WHAT TO PRODUCE: Set down exactly the lines below between the line holding "n * c - n) := by" and the line holding "table.foldl (minStep text) none", inclusive; no other line belongs in the answer.

AVAILABLE RECORDS:
------------
-- pv_equiv track=rewrite | github.com/nima9/csc322-p1 | p1/sud2sat2.py | at_least_one_num
-- ===== SOURCE A (Python) =====
-- def do_the_math(i, j, k, size):
--     return size**2 * (i - 1) + size * (j - 1) + k
--
-- def at_least_one_num(size):
--     clauses = []
--     for i in range(1, size + 1):
--         for j in range(1, size + 1):
--             clause = []
--             for k in range(1, size + 1):
--                 clause.append(do_the_math(i, j, k, size))
--             clauses.append(clause)
--     return clauses
-- ===== SOURCE B (Python) =====
-- def at_least_one_num(size):
--     if size <= 0:
--         return []
--     flat = list(range(1, size ** 3 + 1))
--     return [flat[b:b + size] for b in range(0, size ** 3, size)]
-- ===== Notes on version B (the rewrite author's own statement) =====
-- stated objective: alternative
-- what changed: B builds the flat consecutive sequence 1..size**3 once with a single range and chunks it into size-length slices, instead of three nested loops computing each literal from (i,j,k) with per-element arithmetic.
import Mathlib
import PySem

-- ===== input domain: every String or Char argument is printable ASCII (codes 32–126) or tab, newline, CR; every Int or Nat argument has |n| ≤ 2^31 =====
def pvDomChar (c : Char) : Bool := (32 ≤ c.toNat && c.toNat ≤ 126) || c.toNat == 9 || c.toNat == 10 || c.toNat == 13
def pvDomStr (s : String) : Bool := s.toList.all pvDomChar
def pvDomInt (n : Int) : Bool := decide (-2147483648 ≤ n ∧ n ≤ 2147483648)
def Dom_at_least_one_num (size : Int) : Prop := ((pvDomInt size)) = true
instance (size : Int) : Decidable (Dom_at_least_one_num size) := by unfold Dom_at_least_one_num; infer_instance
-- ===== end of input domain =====

-- B builds the flat consecutive list 1..size^3 once and chunks it into size-length slices,
-- instead of A's three nested loops with per-element arithmetic (alternative decomposition, same cost).


-- ===== PORT A =====
def do_the_math (i j k size : Int) : Int := size ^ 2 * (i - 1) + size * (j - 1) + k

def at_least_one_num (size : Int) : List (List Int) :=
  (PySem.List.pyRange 1 (size + 1) 1).foldl (fun clauses i =>
    (PySem.List.pyRange 1 (size + 1) 1).foldl (fun clauses j =>
      clauses ++ [(PySem.List.pyRange 1 (size + 1) 1).foldl (fun clause k =>
        clause ++ [do_the_math i j k size]) []]) clauses) []

-- ===== PORT B =====
def at_least_one_num_alt (size : Int) : List (List Int) :=
  if size ≤ 0 then []
  else
    let flat := PySem.List.pyRange 1 (size ^ 3 + 1) 1
    (PySem.List.pyRange 0 (size ^ 3) size).map
      (fun b => PySem.List.slice flat (some b) (some (b + size)))

-- ===== PRECONDITION & SPEC =====
def Spec_at_least_one_num (size : Int) (out : List (List Int)) : Prop := out = at_least_one_num_alt size
instance (size : Int) (out : List (List Int)) : Decidable (Spec_at_least_one_num size out) := by unfold Spec_at_least_one_num; infer_instance

-- ===== CLAIM (what is proved, stated in full; the proofs are below) =====
def Claim_equal_at_least_one_num : Prop := ∀ (size : Int), Dom_at_least_one_num size → Spec_at_least_one_num size (at_least_one_num size)

-- ===== LEMMAS AND PROOFS =====

-- generic chunking fact: an m×n double loop indexed by n*a+b is one flat range of m*n
theorem pv_flat_blocks {α : Type} (f : Nat → α) (m n : Nat) :
    (List.range m).flatMap (fun a => (List.range n).map (fun b => f (n * a + b)))
      = (List.range (m * n)).map f := by
  induction m with
  | zero => simp
  | succ m ih =>
    rw [List.range_succ, List.flatMap_append, ih, Nat.succ_mul, List.range_add,
      List.map_append, List.flatMap_singleton, List.map_map]
    congr 1
    apply List.map_congr_left
    intro b _
    simp [Nat.mul_comm]

-- A in canonical form, for positive size (n = size.toNat)
theorem pv_A_canon (size : Int) (hpos : 0 < size) :
    at_least_one_num size
      = (List.range (size.toNat * size.toNat)).map
          (fun c : Nat => (List.range size.toNat).map
            (fun t : Nat => size * (c : Int) + (t : Int) + 1)) := by
  have hsz : ((size.toNat : Int)) = size := by omega
  unfold at_least_one_num
  simp only [PySem.List.foldl_append_singleton_eq_map]
  rw [PySem.List.foldl_append_eq_flatMap, List.nil_append]
  simp only [PySem.List.pyRange_one]
  have hn : ((size + 1 : Int) - 1).toNat = size.toNat := by omega
  rw [hn, List.flatMap_map]
  rw [← pv_flat_blocks (fun c : Nat => (List.range size.toNat).map
        (fun t : Nat => size * (c : Int) + (t : Int) + 1)) size.toNat size.toNat]
  apply List.flatMap_congr
  intro a _
  rw [List.map_map]
  apply List.map_congr_left
  intro b _
  simp only [Function.comp_apply]
  rw [List.map_map]
  apply List.map_congr_left
  intro t _
  simp only [Function.comp_apply, do_the_math]
  push_cast
  rw [hsz]
  ring

-- B in canonical form, for positive size
theorem pv_B_canon (size : Int) (hpos : 0 < size) :
    at_least_one_num_alt size
      = (List.range (size.toNat * size.toNat)).map
          (fun c : Nat => (List.range size.toNat).map
            (fun t : Nat => size * (c : Int) + (t : Int) + 1)) := by
  have hsz : ((size.toNat : Int)) = size := by omega
  set n := size.toNat with hn
  unfold at_least_one_num_alt
  rw [if_neg (by omega)]
  have hcount : (if (0 : Int) < size ^ 3 then ((size ^ 3 - 0 + size - 1) / size).toNat else 0)
      = n * n := by
    rw [if_pos (by positivity)]
    have h1 : (size ^ 3 - 0 + size - 1) = (size - 1) + (size * size) * size := by ring
    rw [h1, Int.add_mul_ediv_right _ _ (by omega),
      Int.ediv_eq_zero_of_lt (by omega) (by omega), zero_add]
    have h2 : size * size = ((n * n : Nat) : Int) := by push_cast; rw [hsz]
    rw [h2, Int.toNat_natCast]
  rw [PySem.List.pyRange_of_pos 0 (size ^ 3) hpos, hcount, List.map_map]
  apply List.map_congr_left
  intro c hc
  have hc' : c < n * n := List.mem_range.mp hc
  simp only [Function.comp_apply, zero_add]
  have hb : size * (c : Int) = ((n * c : Nat) : Int) := by push_cast; rw [hsz]
  rw [hb, ← hsz, PySem.List.slice_natCast_add, PySem.List.pyRange_one]
  have h3 : ((n : Int) ^ 3 + 1 - 1).toNat = n * n * n := by
    have : ((n : Int) ^ 3 + 1 - 1) = ((n * n * n : Nat) : Int) := by push_cast; ring
    rw [this, Int.toNat_natCast]
  rw [h3, ← List.map_drop, ← List.map_take]
  rw [List.range_eq_range', List.drop_range']
  simp only [Nat.zero_add, Nat.mul_one]
  have htake : (List.range' (n * c) (n * n * n - n * c)).take n = List.range' (n * c) n := by
    have hsplit : List.range' (n * c) (n * n * n - n * c)
        = List.range' (n * c) n ++ List.range' (n * c + n) (n * n * n - n * c - n) := by
      rw [List.range'_append_1]
      congr 1
      have : n * c + n ≤ n * n * n := by nlinarith
      omega
    rw [hsplit]
    simp
  rw [htake, List.range'_eq_map_range, List.map_map]
  apply List.map_congr_left
  intro t _
  simp only [Function.comp_apply]
  push_cast
  rw [hsz]
  ring

-- ===== VERDICT (by name: the statement is the Claim_ definition above) =====
theorem at_least_one_num_spec : Claim_equal_at_least_one_num := by
  intro size _
  unfold Spec_at_least_one_num
  by_cases hpos : 0 < size
  · rw [pv_A_canon size hpos, pv_B_canon size hpos]
  · unfold at_least_one_num at_least_one_num_alt
    rw [PySem.List.pyRange_one_eq_nil (by omega), if_pos (by omega)]
    rfl
-- one step of Source B's min aggregation: keep the smaller rank if the keyword matches
def minStep (text : String) (acc : Option Int) (p : String × Int) : Option Int :=
  if PySem.Str.isIn p.1 text then
    match acc with
    | none => some p.2
    | some b => some (min b p.2)
  else acc

-- Source B's min((r for k, r in table if k in text), default=None)
def minMatch? (text : String) (table : List (String × Int)) : Option Int :=
  table.foldl (minStep text) none

-- dict lookup with default (Source B's _MSG_RANK.get(cat, {}) / _LABELS[cat])
def lookupIntD {α : Type} (t : List (Int × α)) (k : Int) (d : α) : α :=
  match t.find? (fun p => p.1 == k) with
  | some p => p.2
  | none => d

-- Source B's _LABELS[cat][out]; out is always a valid index ("" is an unreachable total-function guard)
def idxD (l : List String) (i : Int) : String :=
  match PySem.List.pyGet? l i with
  | some s => s
  | none => ""

def determine_syslog_event_type_alt (tag : Option String) (message : String) : String :=
  let tag_lower : String := match tag with
    | some t => if t = "" then "" else PySem.Str.lower t
    | none => ""
  let message_lower := PySem.Str.lower message
  match minMatch? tag_lower tagRankTable with
  | none => "syslog"
  | some cat =>
      let out := (minMatch? message_lower (lookupIntD msgRankTable cat [])).getD 2
      idxD (lookupIntD labelTable cat []) out
lemma cnt_set2 (W H : Int) (d : List (List Int)) (p : Int × Int) (v : Int)
    (hs : Shape W H d) (hp : inb W H p) (hold : get2 d p = -1) (hv : v ≠ -1) :
    cnt (set2 d p v) + 1 = cnt d := by
  obtain ⟨hx0, hxW, hy0, hyH⟩ := hp
  have hy : p.2.toNat < d.length := by rw [hs.1]; omega
  have hx : p.1.toNat < (d[p.2.toNat]?.getD []).length := by
    rw [row_len W H d hs _ hy]; omega
  have hx' : p.1.toNat < d[p.2.toNat].length := by
    rwa [List.getElem?_eq_getElem hy, Option.getD_some] at hx
  have hrow : d[p.2.toNat]?.getD [] = d[p.2.toNat] := by
    rw [List.getElem?_eq_getElem hy, Option.getD_some]
  have holdE : d[p.2.toNat][p.1.toNat] = -1 := by
    rw [get2_eq d p hx0 hy0, hrow] at hold
    rwa [List.getElem?_eq_getElem hx', Option.getD_some] at hold
  have hcount : (d[p.2.toNat].set p.1.toNat v).count (-1) + 1 = d[p.2.toNat].count (-1) := by
    rw [List.count_set hx']
    have hpos : 0 < d[p.2.toNat].count (-1) := by
      rw [List.count_pos_iff]; exact holdE ▸ List.getElem_mem hx'
    simp [holdE, hv]
    omega
  unfold cnt
  rw [set2_eq d p hx0 hy0, hrow, List.map_set]
  have := sum_set_nat (d.map (fun r => r.count (-1))) p.2.toNat
      ((d[p.2.toNat].set p.1.toNat v).count (-1)) (by simpa using hy)
  rw [List.getElem_map] at this
  omega

lemma cnt_pos_of_unset (W H : Int) (d : List (List Int)) (p : Int × Int)
    (hs : Shape W H d) (hp : inb W H p) (h : get2 d p = -1) : 0 < cnt d := by
  obtain ⟨hx0, hxW, hy0, hyH⟩ := hp
  have hy : p.2.toNat < d.length := by rw [hs.1]; omega
  have hx' : p.1.toNat < d[p.2.toNat].length := by rw [hs.2 _ hy]; omega
  have holdE : d[p.2.toNat][p.1.toNat] = -1 := by
    rw [get2_eq_getElem W H d p ⟨hx0, hxW, hy0, hyH⟩ hy hx'] at h; exact h
  have hpos : 0 < d[p.2.toNat].count (-1) := by
    rw [List.count_pos_iff]; exact holdE ▸ List.getElem_mem hx'
  have hmem : d[p.2.toNat].count (-1) ∈ d.map (fun r => r.count (-1)) := by
    exact List.mem_map.mpr ⟨d[p.2.toNat], List.getElem_mem hy, rfl⟩
  have := List.le_sum_of_mem hmem
  unfold cnt; omega

lemma cnt_le (W H : Int) (d : List (List Int)) (hs : Shape W H d) :
    cnt d ≤ H.toNat * W.toNat := by
  unfold cnt
  have : ∀ x ∈ d.map (fun r => r.count (-1)), x ≤ W.toNat := by
    intro x hx
    obtain ⟨r, hr, rfl⟩ := List.mem_map.mp hx
    obtain ⟨i, hi, rfl⟩ := List.mem_iff_getElem.mp hr
    exact le_trans (List.count_le_length) (le_of_eq (hs.2 _ hi))
  calc (d.map (fun r => r.count (-1))).sum ≤ (d.map (fun r => r.count (-1))).length • W.toNat :=
        List.sum_le_card_nsmul _ _ this
    _ = H.toNat * W.toNat := by simp [hs.1, smul_eq_mul]

lemma mem_oceansOf (g : List (List String)) (W H : Int) (p : Int × Int) :
    p ∈ oceansOf g W H ↔ inb W H p ∧ strAt g p.2 p.1 = "ocean" := by
  unfold oceansOf inb
  simp only [List.mem_flatMap, List.mem_filterMap, PySem.List.mem_pyRange_one]
  constructor
  · rintro ⟨y, ⟨hy0, hyH⟩, x, ⟨hx0, hxW⟩, hx⟩
    split at hx
    · next h =>
      cases hx
      exact ⟨⟨hx0, hxW, hy0, hyH⟩, by simpa using h⟩
    · cases hx
  · rintro ⟨⟨hx0, hxW, hy0, hyH⟩, h⟩
    exact ⟨p.2, ⟨hy0, hyH⟩, p.1, ⟨hx0, hxW⟩, by simp [h]⟩

lemma length_oceansOf (g : List (List String)) (W H : Int) :
    (oceansOf g W H).length ≤ H.toNat * W.toNat := by
  unfold oceansOf
  rw [List.length_flatMap]
  have hb : ∀ x ∈ (List.map (fun y => ((PySem.List.pyRange 0 W 1).filterMap (fun x =>
      if strAt g y x == "ocean" then some (x, y) else none)).length) (PySem.List.pyRange 0 H 1)),
      x ≤ W.toNat := by
    intro x hx
    obtain ⟨y, _, rfl⟩ := List.mem_map.mp hx
    calc _ ≤ (PySem.List.pyRange 0 W 1).length := List.length_filterMap_le _ _
      _ = W.toNat := by rw [PySem.List.length_pyRange_one]; norm_num
  calc _ ≤ _ • W.toNat := List.sum_le_card_nsmul _ _ hb
    _ ≤ H.toNat * W.toNat := by
        simp only [List.length_map, PySem.List.length_pyRange_one, Int.sub_zero, smul_eq_mul,
          le_refl]

lemma pymin_mem (l : List Int) (d : Int) (h : l ≠ []) : pymin l d ∈ l := by
  cases l with
  | nil => simp at h
  | cons a t =>
    unfold pymin
    rw [PySem.List.min?_id_cons, Option.getD_some]
    rcases PySem.List.foldl_min_mem t a with h | h
    · rw [h]; exact List.mem_cons_self
    · exact List.mem_cons_of_mem _ h

lemma pymin_le (l : List Int) (d : Int) (x : Int) (hx : x ∈ l) : pymin l d ≤ x := by
  cases l with
  | nil => simp at hx
  | cons a t =>
    unfold pymin
    rw [PySem.List.min?_id_cons, Option.getD_some]
    rcases List.mem_cons.mp hx with rfl | hx
    · exact (PySem.List.foldl_min_le t x).1
    · exact (PySem.List.foldl_min_le t a).2 _ hx

lemma Dv_le (g : List (List String)) (W H : Int) (p o : Int × Int) (ho : o ∈ oceansOf g W H) :
    Dv g W H p ≤ |p.1 - o.1| + |p.2 - o.2| :=
  pymin_le _ _ _ (List.mem_map.mpr ⟨o, ho, rfl⟩)

lemma Dv_exists (g : List (List String)) (W H : Int) (p : Int × Int)
    (hO : oceansOf g W H ≠ []) :
    ∃ o ∈ oceansOf g W H, Dv g W H p = |p.1 - o.1| + |p.2 - o.2| := by
  have := pymin_mem ((oceansOf g W H).map (fun o => |p.1 - o.1| + |p.2 - o.2|)) (-1)
    (by simpa using hO)
  obtain ⟨o, ho, heq⟩ := List.mem_map.mp this
  exact ⟨o, ho, heq.symm⟩

lemma Dv_nonneg (g : List (List String)) (W H : Int) (p : Int × Int)
    (hO : oceansOf g W H ≠ []) : 0 ≤ Dv g W H p := by
  obtain ⟨o, _, heq⟩ := Dv_exists g W H p hO
  rw [heq]; positivity

lemma Dv_empty (g : List (List String)) (W H : Int) (p : Int × Int)
    (hO : oceansOf g W H = []) : Dv g W H p = -1 := by
  unfold Dv
  rw [hO]; rfl

lemma Dv_ocean (g : List (List String)) (W H : Int) (p : Int × Int)
    (hp : p ∈ oceansOf g W H) : Dv g W H p = 0 := by
  have h1 := Dv_le g W H p p hp
  have h2 := Dv_nonneg g W H p (fun h => by simp [h] at hp)
  simp at h1
  omega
------------
SOLUTION TO THIS EXERCISE:
        = List.range' (n * c) n ++ List.range' (n * c + n) (n * n * n - n * c - n) := by
      rw [List.range'_append_1]
      congr 1
      have : n * c + n ≤ n * n * n := by nlinarith
      omega
    rw [hsplit]
    simp
  rw [htake, List.range'_eq_map_range, List.map_map]
  apply List.map_congr_left
  intro t _
  simp only [Function.comp_apply]
  push_cast
  rw [hsz]
  ring

-- ===== VERDICT (by name: the statement is the Claim_ definition above) =====
theorem at_least_one_num_spec : Claim_equal_at_least_one_num := by
  intro size _
  unfold Spec_at_least_one_num
  by_cases hpos : 0 < size
  · rw [pv_A_canon size hpos, pv_B_canon size hpos]
  · unfold at_least_one_num at_least_one_num_alt
    rw [PySem.List.pyRange_one_eq_nil (by omega), if_pos (by omega)]
    rfl
-- one step of Source B's min aggregation: keep the smaller rank if the keyword matches
def minStep (text : String) (acc : Option Int) (p : String × Int) : Option Int :=
  if PySem.Str.isIn p.1 text then
    match acc with
    | none => some p.2
    | some b => some (min b p.2)
  else acc

-- Source B's min((r for k, r in table if k in text), default=None)
def minMatch? (text : String) (table : List (String × Int)) : Option Int :=
  table.foldl (minStep text) none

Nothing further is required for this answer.